• Dataset records
******************************
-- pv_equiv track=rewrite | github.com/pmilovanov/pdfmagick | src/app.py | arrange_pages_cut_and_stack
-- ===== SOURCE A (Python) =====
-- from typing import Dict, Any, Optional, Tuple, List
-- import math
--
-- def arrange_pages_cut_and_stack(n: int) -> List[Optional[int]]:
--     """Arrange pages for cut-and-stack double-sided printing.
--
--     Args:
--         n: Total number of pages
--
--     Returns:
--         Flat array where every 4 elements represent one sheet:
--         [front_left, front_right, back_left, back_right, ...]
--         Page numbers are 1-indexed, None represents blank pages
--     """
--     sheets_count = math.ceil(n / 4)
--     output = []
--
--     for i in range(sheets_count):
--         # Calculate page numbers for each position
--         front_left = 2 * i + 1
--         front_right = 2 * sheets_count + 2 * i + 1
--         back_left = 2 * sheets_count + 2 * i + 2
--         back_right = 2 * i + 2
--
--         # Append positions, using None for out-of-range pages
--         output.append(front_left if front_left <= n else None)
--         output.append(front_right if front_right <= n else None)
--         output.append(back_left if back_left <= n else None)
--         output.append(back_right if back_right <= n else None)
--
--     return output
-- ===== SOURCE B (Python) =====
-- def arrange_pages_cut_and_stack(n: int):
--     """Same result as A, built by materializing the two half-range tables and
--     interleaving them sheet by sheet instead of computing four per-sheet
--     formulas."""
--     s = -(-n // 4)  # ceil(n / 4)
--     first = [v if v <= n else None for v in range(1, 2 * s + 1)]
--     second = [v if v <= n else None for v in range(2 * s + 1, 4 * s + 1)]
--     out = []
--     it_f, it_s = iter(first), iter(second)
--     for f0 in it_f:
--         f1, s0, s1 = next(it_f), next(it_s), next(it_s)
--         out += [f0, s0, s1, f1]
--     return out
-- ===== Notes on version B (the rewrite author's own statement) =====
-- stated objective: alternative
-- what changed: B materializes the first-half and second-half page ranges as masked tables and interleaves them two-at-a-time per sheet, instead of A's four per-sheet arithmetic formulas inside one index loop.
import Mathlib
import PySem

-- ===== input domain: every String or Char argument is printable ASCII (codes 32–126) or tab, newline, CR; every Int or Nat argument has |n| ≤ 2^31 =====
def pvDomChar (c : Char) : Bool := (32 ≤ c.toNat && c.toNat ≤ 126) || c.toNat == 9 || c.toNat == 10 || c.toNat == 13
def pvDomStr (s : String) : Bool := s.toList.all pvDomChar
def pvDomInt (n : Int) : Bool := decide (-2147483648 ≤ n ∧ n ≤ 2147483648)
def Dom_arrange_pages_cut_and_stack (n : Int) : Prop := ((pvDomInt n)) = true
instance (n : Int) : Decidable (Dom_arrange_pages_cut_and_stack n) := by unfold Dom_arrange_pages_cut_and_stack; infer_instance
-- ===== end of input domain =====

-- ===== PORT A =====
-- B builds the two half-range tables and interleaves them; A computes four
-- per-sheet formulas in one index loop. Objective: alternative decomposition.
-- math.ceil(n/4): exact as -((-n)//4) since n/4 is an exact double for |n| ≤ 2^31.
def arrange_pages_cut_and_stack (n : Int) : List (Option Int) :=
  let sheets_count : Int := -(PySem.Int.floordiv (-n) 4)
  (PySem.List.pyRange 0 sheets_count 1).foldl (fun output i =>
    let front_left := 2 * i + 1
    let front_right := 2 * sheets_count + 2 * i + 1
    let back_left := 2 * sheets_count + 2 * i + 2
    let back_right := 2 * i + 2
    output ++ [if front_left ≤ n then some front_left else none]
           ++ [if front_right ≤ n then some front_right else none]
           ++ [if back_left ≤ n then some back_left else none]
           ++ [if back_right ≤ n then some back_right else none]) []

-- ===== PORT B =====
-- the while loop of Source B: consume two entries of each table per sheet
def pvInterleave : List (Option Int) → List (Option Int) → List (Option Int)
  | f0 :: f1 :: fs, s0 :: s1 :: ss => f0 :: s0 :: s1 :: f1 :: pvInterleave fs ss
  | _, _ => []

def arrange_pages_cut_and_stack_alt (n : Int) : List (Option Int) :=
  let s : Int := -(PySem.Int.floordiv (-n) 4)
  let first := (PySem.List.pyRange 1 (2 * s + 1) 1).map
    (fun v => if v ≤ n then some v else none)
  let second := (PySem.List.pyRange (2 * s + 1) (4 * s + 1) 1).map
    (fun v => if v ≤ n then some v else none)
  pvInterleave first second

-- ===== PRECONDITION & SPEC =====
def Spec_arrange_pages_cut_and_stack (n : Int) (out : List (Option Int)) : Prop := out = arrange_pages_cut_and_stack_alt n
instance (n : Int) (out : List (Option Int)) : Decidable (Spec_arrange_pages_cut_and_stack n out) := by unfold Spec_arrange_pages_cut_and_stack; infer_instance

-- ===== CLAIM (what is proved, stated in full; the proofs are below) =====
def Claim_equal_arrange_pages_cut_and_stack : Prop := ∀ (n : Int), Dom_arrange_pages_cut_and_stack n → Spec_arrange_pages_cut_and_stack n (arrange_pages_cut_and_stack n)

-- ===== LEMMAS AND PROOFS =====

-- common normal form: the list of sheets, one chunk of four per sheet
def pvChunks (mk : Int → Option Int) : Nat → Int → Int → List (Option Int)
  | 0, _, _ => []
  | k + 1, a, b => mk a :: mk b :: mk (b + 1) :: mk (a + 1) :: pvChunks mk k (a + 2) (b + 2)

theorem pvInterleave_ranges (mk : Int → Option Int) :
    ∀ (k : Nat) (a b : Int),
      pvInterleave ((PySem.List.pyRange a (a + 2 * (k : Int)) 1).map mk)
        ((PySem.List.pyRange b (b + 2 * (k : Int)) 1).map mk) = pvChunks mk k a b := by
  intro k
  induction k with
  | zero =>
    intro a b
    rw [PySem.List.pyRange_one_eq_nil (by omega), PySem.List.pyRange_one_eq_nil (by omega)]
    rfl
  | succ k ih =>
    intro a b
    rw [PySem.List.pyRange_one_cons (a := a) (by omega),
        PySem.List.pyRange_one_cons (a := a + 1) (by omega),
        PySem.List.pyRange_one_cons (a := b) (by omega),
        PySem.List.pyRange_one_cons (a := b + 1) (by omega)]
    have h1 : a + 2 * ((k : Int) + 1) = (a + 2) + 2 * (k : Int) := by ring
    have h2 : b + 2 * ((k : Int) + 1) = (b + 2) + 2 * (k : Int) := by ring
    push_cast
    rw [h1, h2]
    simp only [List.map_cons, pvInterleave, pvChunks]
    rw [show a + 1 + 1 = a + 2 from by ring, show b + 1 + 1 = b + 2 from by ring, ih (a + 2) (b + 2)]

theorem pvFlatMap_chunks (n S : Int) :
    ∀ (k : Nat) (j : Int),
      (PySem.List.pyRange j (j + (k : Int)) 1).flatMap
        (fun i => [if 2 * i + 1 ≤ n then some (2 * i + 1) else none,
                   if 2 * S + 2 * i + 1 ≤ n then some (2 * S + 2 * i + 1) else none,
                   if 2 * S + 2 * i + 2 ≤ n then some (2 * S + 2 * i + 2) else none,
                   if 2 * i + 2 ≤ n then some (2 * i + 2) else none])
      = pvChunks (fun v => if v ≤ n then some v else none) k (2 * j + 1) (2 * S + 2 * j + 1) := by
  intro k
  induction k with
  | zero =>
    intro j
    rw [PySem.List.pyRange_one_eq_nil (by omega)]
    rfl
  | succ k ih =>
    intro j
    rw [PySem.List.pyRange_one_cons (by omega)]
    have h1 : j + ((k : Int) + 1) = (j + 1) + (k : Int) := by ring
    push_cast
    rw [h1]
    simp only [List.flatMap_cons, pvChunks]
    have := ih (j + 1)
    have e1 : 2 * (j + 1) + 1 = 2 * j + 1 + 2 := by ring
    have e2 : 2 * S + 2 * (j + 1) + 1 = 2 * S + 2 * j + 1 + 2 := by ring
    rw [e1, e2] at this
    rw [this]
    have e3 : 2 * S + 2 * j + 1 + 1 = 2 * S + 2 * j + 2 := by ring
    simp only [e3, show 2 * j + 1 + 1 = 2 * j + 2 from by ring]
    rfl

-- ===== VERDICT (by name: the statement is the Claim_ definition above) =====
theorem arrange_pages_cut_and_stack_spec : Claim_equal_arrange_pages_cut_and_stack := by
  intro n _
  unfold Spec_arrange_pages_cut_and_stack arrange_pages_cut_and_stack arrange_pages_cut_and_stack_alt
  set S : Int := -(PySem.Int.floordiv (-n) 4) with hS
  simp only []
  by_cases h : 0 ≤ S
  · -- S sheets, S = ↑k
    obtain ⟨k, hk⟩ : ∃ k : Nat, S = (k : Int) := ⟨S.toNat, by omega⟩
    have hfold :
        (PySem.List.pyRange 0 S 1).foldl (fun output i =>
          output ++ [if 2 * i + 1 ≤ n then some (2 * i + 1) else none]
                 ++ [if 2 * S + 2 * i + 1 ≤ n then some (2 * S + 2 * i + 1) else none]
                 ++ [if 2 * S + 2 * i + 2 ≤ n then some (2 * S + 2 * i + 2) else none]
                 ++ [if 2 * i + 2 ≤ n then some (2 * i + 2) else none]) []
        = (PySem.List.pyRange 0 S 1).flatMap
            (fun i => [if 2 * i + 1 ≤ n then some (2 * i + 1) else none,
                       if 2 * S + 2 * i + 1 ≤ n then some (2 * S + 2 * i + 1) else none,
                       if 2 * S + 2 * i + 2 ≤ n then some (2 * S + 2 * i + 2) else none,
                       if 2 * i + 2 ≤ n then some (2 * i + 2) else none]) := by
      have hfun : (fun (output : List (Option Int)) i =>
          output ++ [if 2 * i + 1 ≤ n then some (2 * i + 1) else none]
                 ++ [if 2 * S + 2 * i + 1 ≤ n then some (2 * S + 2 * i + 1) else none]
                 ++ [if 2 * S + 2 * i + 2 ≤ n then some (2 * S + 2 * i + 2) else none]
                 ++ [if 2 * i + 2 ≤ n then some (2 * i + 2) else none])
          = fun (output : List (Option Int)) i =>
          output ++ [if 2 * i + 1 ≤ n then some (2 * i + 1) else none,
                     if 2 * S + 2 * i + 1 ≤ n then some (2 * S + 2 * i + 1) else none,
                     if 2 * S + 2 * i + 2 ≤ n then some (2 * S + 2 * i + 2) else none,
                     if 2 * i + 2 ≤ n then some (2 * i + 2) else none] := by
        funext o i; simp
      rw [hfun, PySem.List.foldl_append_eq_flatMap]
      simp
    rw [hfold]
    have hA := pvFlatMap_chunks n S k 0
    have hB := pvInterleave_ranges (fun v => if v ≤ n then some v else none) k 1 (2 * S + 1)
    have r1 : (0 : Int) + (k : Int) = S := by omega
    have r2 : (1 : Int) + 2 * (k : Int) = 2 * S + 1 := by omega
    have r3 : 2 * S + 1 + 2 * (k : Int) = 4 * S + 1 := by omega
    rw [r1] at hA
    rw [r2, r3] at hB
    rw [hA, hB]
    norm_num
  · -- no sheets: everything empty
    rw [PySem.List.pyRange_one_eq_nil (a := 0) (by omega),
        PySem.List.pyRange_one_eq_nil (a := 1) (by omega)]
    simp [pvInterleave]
******************************
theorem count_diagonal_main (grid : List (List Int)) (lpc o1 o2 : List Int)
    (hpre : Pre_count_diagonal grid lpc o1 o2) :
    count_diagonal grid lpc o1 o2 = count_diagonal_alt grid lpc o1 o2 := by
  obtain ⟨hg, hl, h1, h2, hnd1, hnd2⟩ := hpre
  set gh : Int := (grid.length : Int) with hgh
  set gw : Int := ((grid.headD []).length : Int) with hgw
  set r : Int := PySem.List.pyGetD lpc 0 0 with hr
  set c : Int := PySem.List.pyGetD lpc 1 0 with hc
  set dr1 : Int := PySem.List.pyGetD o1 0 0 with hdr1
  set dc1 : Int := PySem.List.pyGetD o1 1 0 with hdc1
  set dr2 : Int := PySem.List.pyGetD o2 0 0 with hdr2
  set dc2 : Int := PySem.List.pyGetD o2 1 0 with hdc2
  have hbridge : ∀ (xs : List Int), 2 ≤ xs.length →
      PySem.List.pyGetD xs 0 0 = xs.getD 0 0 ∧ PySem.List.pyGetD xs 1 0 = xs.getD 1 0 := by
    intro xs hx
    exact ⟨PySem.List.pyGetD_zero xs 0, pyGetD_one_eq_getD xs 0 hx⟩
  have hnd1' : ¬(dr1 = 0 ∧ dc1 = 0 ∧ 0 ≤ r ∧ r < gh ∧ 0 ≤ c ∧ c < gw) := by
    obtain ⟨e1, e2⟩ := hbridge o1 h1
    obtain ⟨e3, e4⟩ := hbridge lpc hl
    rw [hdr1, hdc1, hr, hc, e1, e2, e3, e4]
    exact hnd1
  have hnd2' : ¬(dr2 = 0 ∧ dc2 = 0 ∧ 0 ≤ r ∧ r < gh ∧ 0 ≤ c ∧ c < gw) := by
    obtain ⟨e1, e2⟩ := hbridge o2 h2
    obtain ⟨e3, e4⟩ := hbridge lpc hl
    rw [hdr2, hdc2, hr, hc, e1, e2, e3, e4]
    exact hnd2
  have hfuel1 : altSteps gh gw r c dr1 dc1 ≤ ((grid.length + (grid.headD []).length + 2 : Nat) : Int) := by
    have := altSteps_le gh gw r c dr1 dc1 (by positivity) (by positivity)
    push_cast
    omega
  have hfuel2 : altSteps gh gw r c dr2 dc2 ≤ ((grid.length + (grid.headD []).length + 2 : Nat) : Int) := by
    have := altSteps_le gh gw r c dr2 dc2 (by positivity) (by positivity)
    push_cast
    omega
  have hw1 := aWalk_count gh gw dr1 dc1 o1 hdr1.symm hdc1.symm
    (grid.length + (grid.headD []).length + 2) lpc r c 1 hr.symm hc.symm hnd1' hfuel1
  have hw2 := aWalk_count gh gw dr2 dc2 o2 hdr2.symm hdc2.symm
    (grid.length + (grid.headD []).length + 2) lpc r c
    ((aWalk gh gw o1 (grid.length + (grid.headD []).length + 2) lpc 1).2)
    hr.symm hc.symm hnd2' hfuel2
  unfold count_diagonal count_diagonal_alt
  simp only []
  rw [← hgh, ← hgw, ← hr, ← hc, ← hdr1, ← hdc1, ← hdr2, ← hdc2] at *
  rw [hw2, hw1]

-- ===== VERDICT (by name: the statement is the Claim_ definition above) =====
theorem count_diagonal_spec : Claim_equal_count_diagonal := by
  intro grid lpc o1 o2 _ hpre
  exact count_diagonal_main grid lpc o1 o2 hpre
******************************
• WHAT IS REQUIRED
For every line above that includes the string "show", copy the line.

• SOLUTION BELOW
    rw [show a + 1 + 1 = a + 2 from by ring, show b + 1 + 1 = b + 2 from by ring, ih (a + 2) (b + 2)]
    simp only [e3, show 2 * j + 1 + 1 = 2 * j + 2 from by ring]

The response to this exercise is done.